AIM OF THE EXERCISE:
Transcribe the following records in full, exactly as shown.

:::::

-- pv_equiv track=rewrite | github.com/GuyPago/computational-thinking-with-Python | HomeWork/Ex6/ex6_206260762.py | clean_words_of_sentence
-- ===== SOURCE A (Python) =====
-- def clean_words_of_sentence(sentence):
--     wrong = ['#','$','!','?','%',',','.']
--     sentence = sentence.lower()
--     lst = sentence.split()
--     for i in range(len(lst)):
--         for j in wrong:
--             if j in lst[i]:
--                 lst[i] = lst[i].replace(j,'')
--     return lst
-- ===== SOURCE B (Python) =====
-- def clean_words_of_sentence(sentence):
--     wrong = set('#$!?%,.')
--     return [''.join(c for c in word if c not in wrong)
--             for word in sentence.lower().split()]
-- ===== Notes on version B (the rewrite author's own statement) =====
-- stated objective: idiomatic
-- what changed: Instead of seven whole-word replace passes (one per punctuation mark) mutating the word list in place, B rebuilds each word in a single character-level pass keeping only characters outside a punctuation set, as a comprehension.
import Mathlib
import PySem

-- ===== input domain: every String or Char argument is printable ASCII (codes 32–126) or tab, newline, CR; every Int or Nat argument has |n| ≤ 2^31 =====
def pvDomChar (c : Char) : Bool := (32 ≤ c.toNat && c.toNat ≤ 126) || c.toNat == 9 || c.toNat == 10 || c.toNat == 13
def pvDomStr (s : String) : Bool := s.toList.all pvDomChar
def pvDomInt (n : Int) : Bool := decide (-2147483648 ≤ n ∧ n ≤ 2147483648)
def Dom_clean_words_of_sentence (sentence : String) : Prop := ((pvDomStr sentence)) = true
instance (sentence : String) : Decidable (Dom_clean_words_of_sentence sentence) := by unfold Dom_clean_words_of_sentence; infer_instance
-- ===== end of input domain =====

-- B replaces A's seven per-mark whole-word replace passes by one character-level
-- filtering pass per word (idiomatic comprehension); return values are proved equal.

-- ===== PORT A =====
-- wrong = ['#','$','!','?','%',',','.']
def pvWrongA : List String := ["#", "$", "!", "?", "%", ",", "."]

-- for each word, the inner 'for j in wrong: if j in w: w = w.replace(j, "")'
def pvInnerA (w : String) : String :=
  pvWrongA.foldl (fun w j => if PySem.Str.isIn j w then PySem.Str.replace w j "" else w) w

def clean_words_of_sentence (sentence : String) : List String :=
  (PySem.Str.split₀ (PySem.Str.lower sentence)).map pvInnerA

-- ===== PORT B =====
-- wrong = set('#$!?%,.')
def pvWrongB : List Char := ['#', '$', '!', '?', '%', ',', '.']

def clean_words_of_sentence_alt (sentence : String) : List String :=
  (PySem.Str.split₀ (PySem.Str.lower sentence)).map
    (fun w => String.ofList (w.toList.filter (fun c => !pvWrongB.contains c)))

-- ===== PRECONDITION & SPEC =====
def Spec_clean_words_of_sentence (sentence : String) (out : List String) : Prop := out = clean_words_of_sentence_alt sentence
instance (sentence : String) (out : List String) : Decidable (Spec_clean_words_of_sentence sentence out) := by unfold Spec_clean_words_of_sentence; infer_instance

-- ===== CLAIM (what is proved, stated in full; the proofs are below) =====
def Claim_equal_clean_words_of_sentence : Prop := ∀ (sentence : String), Dom_clean_words_of_sentence sentence → Spec_clean_words_of_sentence sentence (clean_words_of_sentence sentence)

-- ===== LEMMAS AND PROOFS =====

-- replace.go with a single-char pattern and empty replacement filters that char out
lemma replace_go_single (c : Char) :
    ∀ (fuel : Nat) (l acc : List Char), l.length ≤ fuel →
      PySem.Chars.replace.go [c] [] fuel l acc
        = acc.reverse ++ l.filter (fun x => !(x == c)) := by
  intro fuel
  induction fuel with
  | zero =>
    intro l acc h
    have : l = [] := List.length_eq_zero_iff.mp (Nat.le_zero.mp h)
    subst this; simp [PySem.Chars.replace.go]
  | succ n ih =>
    intro l acc h
    cases l with
    | nil => simp [PySem.Chars.replace.go]
    | cons x t =>
      simp only [PySem.Chars.replace.go]
      have ht : t.length ≤ n := by simpa using Nat.le_of_succ_le_succ h
      by_cases hx : x = c
      · subst hx
        rw [if_pos (by simp [List.isPrefixOf] : List.isPrefixOf [x] (x :: t) = true)]
        simp only [List.reverse_nil, List.nil_append, List.length_cons, List.length_nil,
          List.drop_succ_cons, List.drop_zero]
        rw [ih t acc ht]
        simp
      · rw [if_neg (by simp [List.isPrefixOf, Ne.symm hx] :
          ¬ List.isPrefixOf [c] (x :: t) = true)]
        rw [ih t (x :: acc) ht]
        simp [hx]

lemma replace_single (c : Char) (s : List Char) :
    PySem.Chars.replace s [c] [] = s.filter (fun x => !(x == c)) := by
  rw [PySem.Chars.replace, if_neg (by simp : ¬ List.isEmpty [c] = true)]
  exact replace_go_single c s.length s [] (le_refl _)

-- the inner loop of A, over any list of single chars, is a membership filter
lemma foldl_replace_eq_filter (cs : List Char) :
    ∀ (w : List Char),
      cs.foldl (fun w c => if PySem.Chars.isIn [c] w then PySem.Chars.replace w [c] [] else w) w
        = w.filter (fun x => !cs.contains x) := by
  induction cs with
  | nil => intro w; simp
  | cons c cs ih =>
    intro w
    have hstep :
        (if PySem.Chars.isIn [c] w then PySem.Chars.replace w [c] [] else w)
          = w.filter (fun x => !(x == c)) := by
      by_cases h : PySem.Chars.isIn [c] w = true
      · simp [h, replace_single]
      · have hni : c ∉ w := by
          intro hc
          obtain ⟨l1, l2, hl⟩ := List.append_of_mem hc
          exact h ((PySem.Chars.isIn_iff_infix _ _).mpr ⟨l1, l2, by simp [hl]⟩)
        rw [if_neg h]
        symm
        apply List.filter_eq_self.mpr
        intro x hx
        simp only [Bool.not_eq_eq_eq_not, Bool.not_true, beq_eq_false_iff_ne, ne_eq]
        rintro rfl; exact hni hx
    rw [List.foldl_cons, hstep, ih, List.filter_filter]
    apply List.filter_congr
    intro x _
    simp [beq_eq_decide, Bool.and_comm]

-- the string-level fold of A computes the Chars-level fold on .toList
lemma foldl_toList (js : List Char) :
    ∀ (w : String),
      ((js.map (fun c => String.ofList [c])).foldl
          (fun w j => if PySem.Str.isIn j w then PySem.Str.replace w j "" else w) w).toList
        = js.foldl (fun w c => if PySem.Chars.isIn [c] w then PySem.Chars.replace w [c] [] else w) w.toList := by
  induction js with
  | nil => intro w; simp
  | cons c cs ih =>
    intro w
    rw [List.map_cons, List.foldl_cons, List.foldl_cons, ih]
    congr 1
    by_cases h : PySem.Chars.isIn [c] w.toList = true
    · rw [if_pos (by simpa using h), if_pos h]
      simp [PySem.Str.replace]
    · rw [if_neg (by simpa using h), if_neg h]

lemma inner_eq (w : String) :
    pvInnerA w = String.ofList (w.toList.filter (fun c => !pvWrongB.contains c)) := by
  apply String.ext  -- strings are equal iff their char lists are
  rw [String.toList_ofList]
  have h := foldl_replace_eq_filter pvWrongB w.toList
  -- rewrite A's string-level fold to the Chars-level fold
  have hmap : pvWrongA = pvWrongB.map (fun c => String.ofList [c]) := by rfl
  rw [pvInnerA, hmap, foldl_toList, h]

-- ===== VERDICT (by name: the statement is the Claim_ definition above) =====
theorem clean_words_of_sentence_spec : Claim_equal_clean_words_of_sentence := by
  intro sentence _
  unfold Spec_clean_words_of_sentence clean_words_of_sentence clean_words_of_sentence_alt
  exact List.map_congr_left (fun w _ => inner_eq w)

:::::

COMPLETED TASK:
-- pv_equiv track=rewrite | github.com/GuyPago/computational-thinking-with-Python | HomeWork/Ex6/ex6_206260762.py | clean_words_of_sentence
-- ===== SOURCE A (Python) =====
-- def clean_words_of_sentence(sentence):
--     wrong = ['#','$','!','?','%',',','.']
--     sentence = sentence.lower()
--     lst = sentence.split()
--     for i in range(len(lst)):
--         for j in wrong:
--             if j in lst[i]:
--                 lst[i] = lst[i].replace(j,'')
--     return lst
-- ===== SOURCE B (Python) =====
-- def clean_words_of_sentence(sentence):
--     wrong = set('#$!?%,.')
--     return [''.join(c for c in word if c not in wrong)
--             for word in sentence.lower().split()]
-- ===== Notes on version B (the rewrite author's own statement) =====
-- stated objective: idiomatic
-- what changed: Instead of seven whole-word replace passes (one per punctuation mark) mutating the word list in place, B rebuilds each word in a single character-level pass keeping only characters outside a punctuation set, as a comprehension.
import Mathlib
import PySem

-- ===== input domain: every String or Char argument is printable ASCII (codes 32–126) or tab, newline, CR; every Int or Nat argument has |n| ≤ 2^31 =====
def pvDomChar (c : Char) : Bool := (32 ≤ c.toNat && c.toNat ≤ 126) || c.toNat == 9 || c.toNat == 10 || c.toNat == 13
def pvDomStr (s : String) : Bool := s.toList.all pvDomChar
def pvDomInt (n : Int) : Bool := decide (-2147483648 ≤ n ∧ n ≤ 2147483648)
def Dom_clean_words_of_sentence (sentence : String) : Prop := ((pvDomStr sentence)) = true
instance (sentence : String) : Decidable (Dom_clean_words_of_sentence sentence) := by unfold Dom_clean_words_of_sentence; infer_instance
-- ===== end of input domain =====

-- B replaces A's seven per-mark whole-word replace passes by one character-level
-- filtering pass per word (idiomatic comprehension); return values are proved equal.

-- ===== PORT A =====
-- wrong = ['#','$','!','?','%',',','.']
def pvWrongA : List String := ["#", "$", "!", "?", "%", ",", "."]

-- for each word, the inner 'for j in wrong: if j in w: w = w.replace(j, "")'
def pvInnerA (w : String) : String :=
  pvWrongA.foldl (fun w j => if PySem.Str.isIn j w then PySem.Str.replace w j "" else w) w

def clean_words_of_sentence (sentence : String) : List String :=
  (PySem.Str.split₀ (PySem.Str.lower sentence)).map pvInnerA

-- ===== PORT B =====
-- wrong = set('#$!?%,.')
def pvWrongB : List Char := ['#', '$', '!', '?', '%', ',', '.']

def clean_words_of_sentence_alt (sentence : String) : List String :=
  (PySem.Str.split₀ (PySem.Str.lower sentence)).map
    (fun w => String.ofList (w.toList.filter (fun c => !pvWrongB.contains c)))

-- ===== PRECONDITION & SPEC =====
def Spec_clean_words_of_sentence (sentence : String) (out : List String) : Prop := out = clean_words_of_sentence_alt sentence
instance (sentence : String) (out : List String) : Decidable (Spec_clean_words_of_sentence sentence out) := by unfold Spec_clean_words_of_sentence; infer_instance

-- ===== CLAIM (what is proved, stated in full; the proofs are below) =====
def Claim_equal_clean_words_of_sentence : Prop := ∀ (sentence : String), Dom_clean_words_of_sentence sentence → Spec_clean_words_of_sentence sentence (clean_words_of_sentence sentence)

-- ===== LEMMAS AND PROOFS =====

-- replace.go with a single-char pattern and empty replacement filters that char out
lemma replace_go_single (c : Char) :
    ∀ (fuel : Nat) (l acc : List Char), l.length ≤ fuel →
      PySem.Chars.replace.go [c] [] fuel l acc
        = acc.reverse ++ l.filter (fun x => !(x == c)) := by
  intro fuel
  induction fuel with
  | zero =>
    intro l acc h
    have : l = [] := List.length_eq_zero_iff.mp (Nat.le_zero.mp h)
    subst this; simp [PySem.Chars.replace.go]
  | succ n ih =>
    intro l acc h
    cases l with
    | nil => simp [PySem.Chars.replace.go]
    | cons x t =>
      simp only [PySem.Chars.replace.go]
      have ht : t.length ≤ n := by simpa using Nat.le_of_succ_le_succ h
      by_cases hx : x = c
      · subst hx
        rw [if_pos (by simp [List.isPrefixOf] : List.isPrefixOf [x] (x :: t) = true)]
        simp only [List.reverse_nil, List.nil_append, List.length_cons, List.length_nil,
          List.drop_succ_cons, List.drop_zero]
        rw [ih t acc ht]
        simp
      · rw [if_neg (by simp [List.isPrefixOf, Ne.symm hx] :
          ¬ List.isPrefixOf [c] (x :: t) = true)]
        rw [ih t (x :: acc) ht]
        simp [hx]

lemma replace_single (c : Char) (s : List Char) :
    PySem.Chars.replace s [c] [] = s.filter (fun x => !(x == c)) := by
  rw [PySem.Chars.replace, if_neg (by simp : ¬ List.isEmpty [c] = true)]
  exact replace_go_single c s.length s [] (le_refl _)

-- the inner loop of A, over any list of single chars, is a membership filter
lemma foldl_replace_eq_filter (cs : List Char) :
    ∀ (w : List Char),
      cs.foldl (fun w c => if PySem.Chars.isIn [c] w then PySem.Chars.replace w [c] [] else w) w
        = w.filter (fun x => !cs.contains x) := by
  induction cs with
  | nil => intro w; simp
  | cons c cs ih =>
    intro w
    have hstep :
        (if PySem.Chars.isIn [c] w then PySem.Chars.replace w [c] [] else w)
          = w.filter (fun x => !(x == c)) := by
      by_cases h : PySem.Chars.isIn [c] w = true
      · simp [h, replace_single]
      · have hni : c ∉ w := by
          intro hc
          obtain ⟨l1, l2, hl⟩ := List.append_of_mem hc
          exact h ((PySem.Chars.isIn_iff_infix _ _).mpr ⟨l1, l2, by simp [hl]⟩)
        rw [if_neg h]
        symm
        apply List.filter_eq_self.mpr
        intro x hx
        simp only [Bool.not_eq_eq_eq_not, Bool.not_true, beq_eq_false_iff_ne, ne_eq]
        rintro rfl; exact hni hx
    rw [List.foldl_cons, hstep, ih, List.filter_filter]
    apply List.filter_congr
    intro x _
    simp [beq_eq_decide, Bool.and_comm]

-- the string-level fold of A computes the Chars-level fold on .toList
lemma foldl_toList (js : List Char) :
    ∀ (w : String),
      ((js.map (fun c => String.ofList [c])).foldl
          (fun w j => if PySem.Str.isIn j w then PySem.Str.replace w j "" else w) w).toList
        = js.foldl (fun w c => if PySem.Chars.isIn [c] w then PySem.Chars.replace w [c] [] else w) w.toList := by
  induction js with
  | nil => intro w; simp
  | cons c cs ih =>
    intro w
    rw [List.map_cons, List.foldl_cons, List.foldl_cons, ih]
    congr 1
    by_cases h : PySem.Chars.isIn [c] w.toList = true
    · rw [if_pos (by simpa using h), if_pos h]
      simp [PySem.Str.replace]
    · rw [if_neg (by simpa using h), if_neg h]

lemma inner_eq (w : String) :
    pvInnerA w = String.ofList (w.toList.filter (fun c => !pvWrongB.contains c)) := by
  apply String.ext  -- strings are equal iff their char lists are
  rw [String.toList_ofList]
  have h := foldl_replace_eq_filter pvWrongB w.toList
  -- rewrite A's string-level fold to the Chars-level fold
  have hmap : pvWrongA = pvWrongB.map (fun c => String.ofList [c]) := by rfl
  rw [pvInnerA, hmap, foldl_toList, h]

-- ===== VERDICT (by name: the statement is the Claim_ definition above) =====
theorem clean_words_of_sentence_spec : Claim_equal_clean_words_of_sentence := by
  intro sentence _
  unfold Spec_clean_words_of_sentence clean_words_of_sentence clean_words_of_sentence_alt
  exact List.map_congr_left (fun w _ => inner_eq w)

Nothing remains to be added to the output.